Without defending the Fed’s superfluous existence for even a second, Hanke mis-characterizes money and inequality to the shame of the Institute carrying Mises’s great name. Let’s start with so-called “money supply.”

Contrary to what Hanke imagines, no central bank, monetary authority or mint can increase money in circulation. Only production can increase the latter simply because money has no purpose absent production. Money is solely an agreement about value among producers that enables their exchange.

Hanke imagines the Fed increasing so-called “money supply,” and the latter signaling inflation that he alleges is great for the rich. Which on its face is absurd. Ignoring again that rising production is the only path to increases in circulation, Hanke ignores the simple truth that the rich measure their wealth in dollars. Which means that if the Fed were doing what Hanke imagines, as in “gunning” the so-called “supply” of dollars on the way to the currency’s debasement, as a rule the Fed would exist as the enemy of the rich exactly because its actions would be shrinking the exchangeable value of the dollars mostly held by them.

From there, let’s never forget that the rich, by virtue of being rich, have no choice but to invest their excess of dollars. Keep this in mind with alleged dollar devaluation in mind. The latter would exist as a tax on investment precisely because investors put dollars to work with a goal of achieving much more in the way of dollar returns.

That’s why periods of actual dollar devaluation (the 1970s most notably) don’t correlate with more wealth and wealth creation, but the exact opposite. Since inflation is a tax on investment, wealth goes into hiding (think hard assets representing existing wealth) instead of into stock and bond income streams representing the creation of new wealth.
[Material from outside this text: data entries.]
-- B's sorted (year, alq) pair list is the concatenation of the per-year groups
theorem eq2 (refs : List String) :
    PySem.List.sorted2 (refs.map pairF) (·.1) (·.2)
      = (Kd (refs.map yearOf)).flatMap (fun y => (gOf refs y).map (fun a => (y, a))) := by
  apply sorted2_pairs_eq
  · have h1 : ∀ y ∈ Kd (refs.map yearOf),
        ((gOf refs y).map (fun a => (y, a))).Perm ((refs.map pairF).filter (fun p => p.1 == y)) := by
      intro y _
      have hp : (gOf refs y).Perm (AyOf refs y) := PySem.List.sorted_perm _ _ false
      refine (hp.map _).trans ?_
      rw [AyOf, List.map_map]
      have : ((refs.map pairF).filter (fun p => p.1 == y)).map ((fun a => (y, a)) ∘ (·.2))
          = ((refs.map pairF).filter (fun p => p.1 == y)).map (fun p => p) := by
        apply List.map_congr_left
        intro p hp'
        have := List.of_mem_filter hp'
        have hpy : p.1 = y := by simpa using this
        show (y, p.2) = p
        rw [← hpy]
      rw [this, List.map_id']
    refine (permflat _ _ _ h1).trans ?_
    apply part_perm _ _ (Kd_nodup _)
    intro p hp
    obtain ⟨r, hr, rfl⟩ := List.mem_map.mp hp
    exact mem_Kd.mpr (List.mem_map.mpr ⟨r, hr, rfl⟩)
  · exact pw_years _ _ (Kd_pairwise_lt _) (fun y => PySem.List.sorted_pairwise _ _)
It’s just a reminder that Hanke isn’t just confused about what constitutes inflation and who it benefits, it’s most troubling that he can’t see that wealth is created, always and everywhere, and that currency devaluation is a tax on wealth creation.

Money’s worth is not in how much there is (see Zimbabwe if you’re confused), but in its exchangeable value. Nowadays Hanke speaks as though money is wealth. How sad for him, and how sad that he talks such nonsense at the Mises Institute.  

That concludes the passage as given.